Clinical significance of device-related complications in clinical trials and implications for future trials: insights from the Antiarrhytmics Versus Implantable Defibrillators (AVID) trial.

Abstract

Implantation of transvenous implantable cardioverter-defibrillators (ICDs) utilizing a non-thoracotomy approach has become routine therapy for survivors of life-threatening tachyarrhythmias. In the Antiarrhythmics versus Implantable Defibrillator (AVID) Trial, we sought to identify and prospectively characterize the frequency of lead and ICD-related complications. Between June 1, 1993, and April 7, 1997, 539 patients received non-thoracotomy ICDs. A total of 62 first complications occurred. The subclavian route of insertion resulted in more complications than the cephalic vein route, 46 of 339 (14%) versus 6 of 135 (4%), p =.005 as did the abdominal versus pectoral generator site; 31 of 238 (13%) versus 17 of 291 (6%), p <.02. Most dislodgements and system infections tended to occur in the 3 months following implantation, whereas lead fractures continued to occur throughout follow-up.

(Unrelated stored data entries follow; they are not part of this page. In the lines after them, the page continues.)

-- pv_equiv track=rewrite | github.com/ruminaider/bash-validator | hooks/bash-validator.py | _contains_unquoted
-- ===== SOURCE A (Python) =====
-- def _contains_unquoted(cmd, pattern):
--     """Check if pattern appears outside single/double quotes."""
--     i = 0
--     while i < len(cmd):
--         if cmd[i] == "'":
--             j = cmd.find("'", i + 1)
--             if j == -1:
--                 break
--             i = j + 1
--         elif cmd[i] == '"':
--             j = i + 1
--             while j < len(cmd):
--                 if cmd[j] == '\\':
--                     j += 2
--                     continue
--                 if cmd[j] == '"':
--                     break
--                 j += 1
--             i = j + 1
--         elif cmd[i:i + len(pattern)] == pattern:
--             return True
--         else:
--             i += 1
--     return False
-- ===== SOURCE B (Python) =====
-- def _contains_unquoted(cmd, pattern):
--     n = len(cmd)
--     # Pass 1: split cmd into its maximal unquoted runs [a, b) using only the
--     # quote-skipping state machine (no pattern matching here).
--     segs = []
--     i = 0
--     start = 0
--     while i < n:
--         c = cmd[i]
--         if c == "'":
--             if start < i:
--                 segs.append((start, i))
--             j = cmd.find("'", i + 1)
--             if j == -1:
--                 start = n  # unclosed single quote: nothing further is unquoted
--                 break
--             i = j + 1
--             start = i
--         elif c == '"':
--             if start < i:
--                 segs.append((start, i))
--             j = i + 1
--             while j < n:
--                 if cmd[j] == '\\':
--                     j += 2
--                 elif cmd[j] == '"':
--                     break
--                 else:
--                     j += 1
--             i = j + 1
--             start = i
--         else:
--             i += 1
--     if start < n:
--         segs.append((start, n))
--     # Pass 2: try the raw cmd slice at every index of every unquoted run.
--     m = len(pattern)
--     for a, b in segs:
--         for k in range(a, b):
--             if cmd[k:k + m] == pattern:
--                 return True
--     return False
-- ===== Notes on version B (the rewrite author's own statement) =====
-- stated objective: alternative
-- what changed: A interleaves quote-skipping and pattern matching in one loop; B first runs the quote state machine alone to split cmd into maximal unquoted runs (start,end), then in a separate pass tries the raw cmd slice at every index of every run.
import Mathlib
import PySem

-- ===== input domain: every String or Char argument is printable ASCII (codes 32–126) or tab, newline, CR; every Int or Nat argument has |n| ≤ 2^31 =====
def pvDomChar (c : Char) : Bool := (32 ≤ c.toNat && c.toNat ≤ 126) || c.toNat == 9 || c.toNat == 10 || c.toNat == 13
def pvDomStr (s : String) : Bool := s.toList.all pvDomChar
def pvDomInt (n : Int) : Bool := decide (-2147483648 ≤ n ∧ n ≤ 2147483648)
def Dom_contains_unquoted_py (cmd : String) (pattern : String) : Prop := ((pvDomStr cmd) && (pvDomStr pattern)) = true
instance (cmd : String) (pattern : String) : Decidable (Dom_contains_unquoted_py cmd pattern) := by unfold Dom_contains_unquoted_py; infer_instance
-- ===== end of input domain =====

-- A interleaves quote skipping with pattern matching in one loop; B first splits cmd
-- into its maximal unquoted runs [a,b) and then, in a separate pass, matches the raw
-- slice at every index of every run; equal return value, objective: alternative decomposition.
-- Loops are ported with a fuel counter (cmd.length + 1, never exhausted since the index
-- strictly increases while < length) so the recursion is structural.

-- ===== PORT A =====

-- inner `while j < len(cmd)` double-quote scan (identical inner loop in Source A and Source B)
def pvDqScan (cs : List Char) (fuel j : Nat) : Nat :=
  match fuel with
  | 0 => j
  | fuel + 1 =>
    if j < cs.length then
      if cs.getD j ' ' = '\\' then pvDqScan cs fuel (j + 2)
      else if cs.getD j ' ' = '"' then j
      else pvDqScan cs fuel (j + 1)
    else j

-- the outer `while i < len(cmd)` loop of A, step for step
def pvALoop (cs ps : List Char) (fuel i : Nat) : Bool :=
  match fuel with
  | 0 => false
  | fuel + 1 =>
    if i < cs.length then
      if cs.getD i ' ' = '\'' then
        if PySem.Chars.findFrom cs ['\''] ((i : Int) + 1) none = -1 then false
        else pvALoop cs ps fuel ((PySem.Chars.findFrom cs ['\''] ((i : Int) + 1) none).toNat + 1)
      else if cs.getD i ' ' = '"' then
        pvALoop cs ps fuel (pvDqScan cs (cs.length + 1) (i + 1) + 1)
      else if PySem.List.slice cs (some (i : Int)) (some ((i : Int) + (ps.length : Int))) = ps then true
      else pvALoop cs ps fuel (i + 1)
    else false

def contains_unquoted_py (cmd : String) (pattern : String) : Bool :=
  pvALoop cmd.toList pattern.toList (cmd.toList.length + 1) 0

-- ===== PORT B =====

-- pass 1 of Source B: the quote state machine alone, emitting the maximal unquoted runs
-- [start, i) as (start, i) pairs; `start` tracks where the current run began
def pvSegs (cs : List Char) (fuel i start : Nat) : List (Nat × Nat) :=
  match fuel with
  | 0 => []
  | fuel + 1 =>
    if i < cs.length then
      if cs.getD i ' ' = '\'' then
        (if start < i then [(start, i)] else []) ++
        (if PySem.Chars.findFrom cs ['\''] ((i : Int) + 1) none = -1 then []
         else pvSegs cs fuel ((PySem.Chars.findFrom cs ['\''] ((i : Int) + 1) none).toNat + 1)
                ((PySem.Chars.findFrom cs ['\''] ((i : Int) + 1) none).toNat + 1))
      else if cs.getD i ' ' = '"' then
        (if start < i then [(start, i)] else []) ++
        pvSegs cs fuel (pvDqScan cs (cs.length + 1) (i + 1) + 1)
               (pvDqScan cs (cs.length + 1) (i + 1) + 1)
      else pvSegs cs fuel (i + 1) start
    else if start < cs.length then [(start, cs.length)] else []

-- the raw-slice test `cmd[k:k+len(pattern)] == pattern` of pass 2
def pvHit (cs ps : List Char) (k : Nat) : Bool :=
  PySem.List.slice cs (some (k : Int)) (some ((k : Int) + (ps.length : Int))) = ps

-- pass 2 of Source B: for a,b in segs: for k in range(a,b): if hit: return True
def contains_unquoted_py_alt (cmd : String) (pattern : String) : Bool :=
  (pvSegs cmd.toList (cmd.toList.length + 1) 0 0).any
    (fun ab => (List.range' ab.1 (ab.2 - ab.1)).any (pvHit cmd.toList pattern.toList))

-- ===== PRECONDITION & SPEC =====
def Spec_contains_unquoted_py (cmd : String) (pattern : String) (out : Bool) : Prop := out = contains_unquoted_py_alt cmd pattern
instance (cmd : String) (pattern : String) (out : Bool) : Decidable (Spec_contains_unquoted_py cmd pattern out) := by unfold Spec_contains_unquoted_py; infer_instance

-- ===== CLAIM (what is proved, stated in full; the proofs are below) =====
def Claim_equal_contains_unquoted_py : Prop := ∀ (cmd : String) (pattern : String), Dom_contains_unquoted_py cmd pattern → Spec_contains_unquoted_py cmd pattern (contains_unquoted_py cmd pattern)

-- ===== LEMMAS AND PROOFS =====

theorem pvDqScan_ge (cs : List Char) (fuel j : Nat) : j ≤ pvDqScan cs fuel j := by
  induction fuel generalizing j with
  | zero => simp [pvDqScan]
  | succ fuel ih =>
    rw [pvDqScan]
    split_ifs with h1 h2 h3
    · exact le_trans (by omega) (ih (j + 2))
    · exact le_refl j
    · exact le_trans (by omega) (ih (j + 1))
    · exact le_refl j

-- the heart of the equivalence: B's "runs then match" equals the pending-run matches
-- plus A's interleaved loop from the same position
theorem pvSegs_any_eq (cs ps : List Char) (fuel i start : Nat)
    (hsi : start ≤ i) (hin : start = i ∨ i ≤ cs.length)
    (hfuel : cs.length + 1 ≤ fuel + i) :
    (pvSegs cs fuel i start).any
        (fun ab => (List.range' ab.1 (ab.2 - ab.1)).any (pvHit cs ps))
      = ((List.range' start (i - start)).any (pvHit cs ps) || pvALoop cs ps fuel i) := by
  induction fuel generalizing i start with
  | zero =>
    have : start = i := by omega
    subst this
    simp [pvSegs, pvALoop]
  | succ fuel ih =>
    rw [pvSegs, pvALoop]
    by_cases hlt : i < cs.length
    · simp only [if_pos hlt]
      by_cases hq : cs.getD i ' ' = '\''
      · simp only [if_pos hq]
        by_cases hf : PySem.Chars.findFrom cs ['\''] ((i : Int) + 1) none = -1
        · simp only [if_pos hf]
          have hrange : List.range' start (i - start) =
              (if start < i then [(start, i)] else []).flatMap
                (fun ab => List.range' ab.1 (ab.2 - ab.1)) := by
            split_ifs with h
            · simp
            · have : start = i := by omega
              simp [this]
          simp only [List.any_append, List.any_nil, Bool.or_false]
          rw [hrange]
          split_ifs with h <;> simp
        · simp only [if_neg hf]
          have hspec := PySem.Chars.findFrom_natCast_spec cs ['\''] (i + 1)
            (by omega) (by push_cast; exact hf)
          have hcast : ((i + 1 : Nat) : Int) = (i : Int) + 1 := by push_cast; ring
          rw [hcast] at hspec
          set f := PySem.Chars.findFrom cs ['\''] ((i : Int) + 1) none with hfdef
          have hfge : (i : Int) + 1 ≤ f := hspec.1
          have hfle : f.toNat < cs.length := by
            have hpre := hspec.2.1
            have hne : cs.drop f.toNat ≠ [] := by
              intro h
              rw [h] at hpre
              simp at hpre
            by_contra h
            exact hne (List.drop_eq_nil_of_le (by omega))
          simp only [List.any_append]
          rw [ih (f.toNat + 1) (f.toNat + 1) (le_refl _) (Or.inr (by omega)) (by omega)]
          simp only [Nat.sub_self, List.range'_zero, List.any_nil, Bool.false_or]
          split_ifs with h
          · simp
          · have : start = i := by omega
            simp [this]
      · simp only [if_neg hq]
        by_cases hd : cs.getD i ' ' = '"'
        · simp only [if_pos hd]
          have hj := pvDqScan_ge cs (cs.length + 1) (i + 1)
          set j := pvDqScan cs (cs.length + 1) (i + 1) with hjdef
          simp only [List.any_append]
          rw [ih (j + 1) (j + 1) (le_refl _) (Or.inl rfl) (by omega)]
          simp only [Nat.sub_self, List.range'_zero, List.any_nil, Bool.false_or]
          split_ifs with h
          · simp
          · have : start = i := by omega
            simp [this]
        · simp only [if_neg hd]
          rw [ih (i + 1) start (by omega) (Or.inr (by omega)) (by omega)]
          have hstep : List.range' start (i + 1 - start) =
              List.range' start (i - start) ++ [i] := by
            have h1 : i + 1 - start = (i - start) + 1 := by omega
            have h2 : start + (i - start) = i := by omega
            rw [h1, List.range'_concat]
            simp only [one_mul, h2]
          rw [hstep]
          by_cases hp : PySem.List.slice cs (some (i : Int)) (some ((i : Int) + (ps.length : Int))) = ps
          · simp [hp, pvHit]
          · simp only [if_neg hp, List.any_append, List.any_cons, List.any_nil]
            have : pvHit cs ps i = false := by
              simp [pvHit, hp]
            simp [this]
    · simp only [if_neg hlt, Bool.or_false]
      by_cases hs : start < cs.length
      · have hi : i = cs.length := by omega
        subst hi
        simp [hs]
      · have : start = i := by omega
        subst this
        simp [hs]

-- ===== VERDICT (by name: the statement is the Claim_ definition above) =====
theorem contains_unquoted_py_spec : Claim_equal_contains_unquoted_py := by
  intro cmd pattern _
  unfold Spec_contains_unquoted_py contains_unquoted_py contains_unquoted_py_alt
  rw [pvSegs_any_eq cmd.toList pattern.toList (cmd.toList.length + 1) 0 0
    (le_refl 0) (Or.inl rfl) (by omega)]
  simp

Failure to use peri-operative antibiotics was a predictor of system infection (p =.001). These data suggest that cephalic vein access and pectoral generator site may result in fewer complications. Although implantation techniques and generator technology continue to evolve, the continued occurrence of lead fractures and the need for premature system revision supports the practice of close routine ICD system surveillance.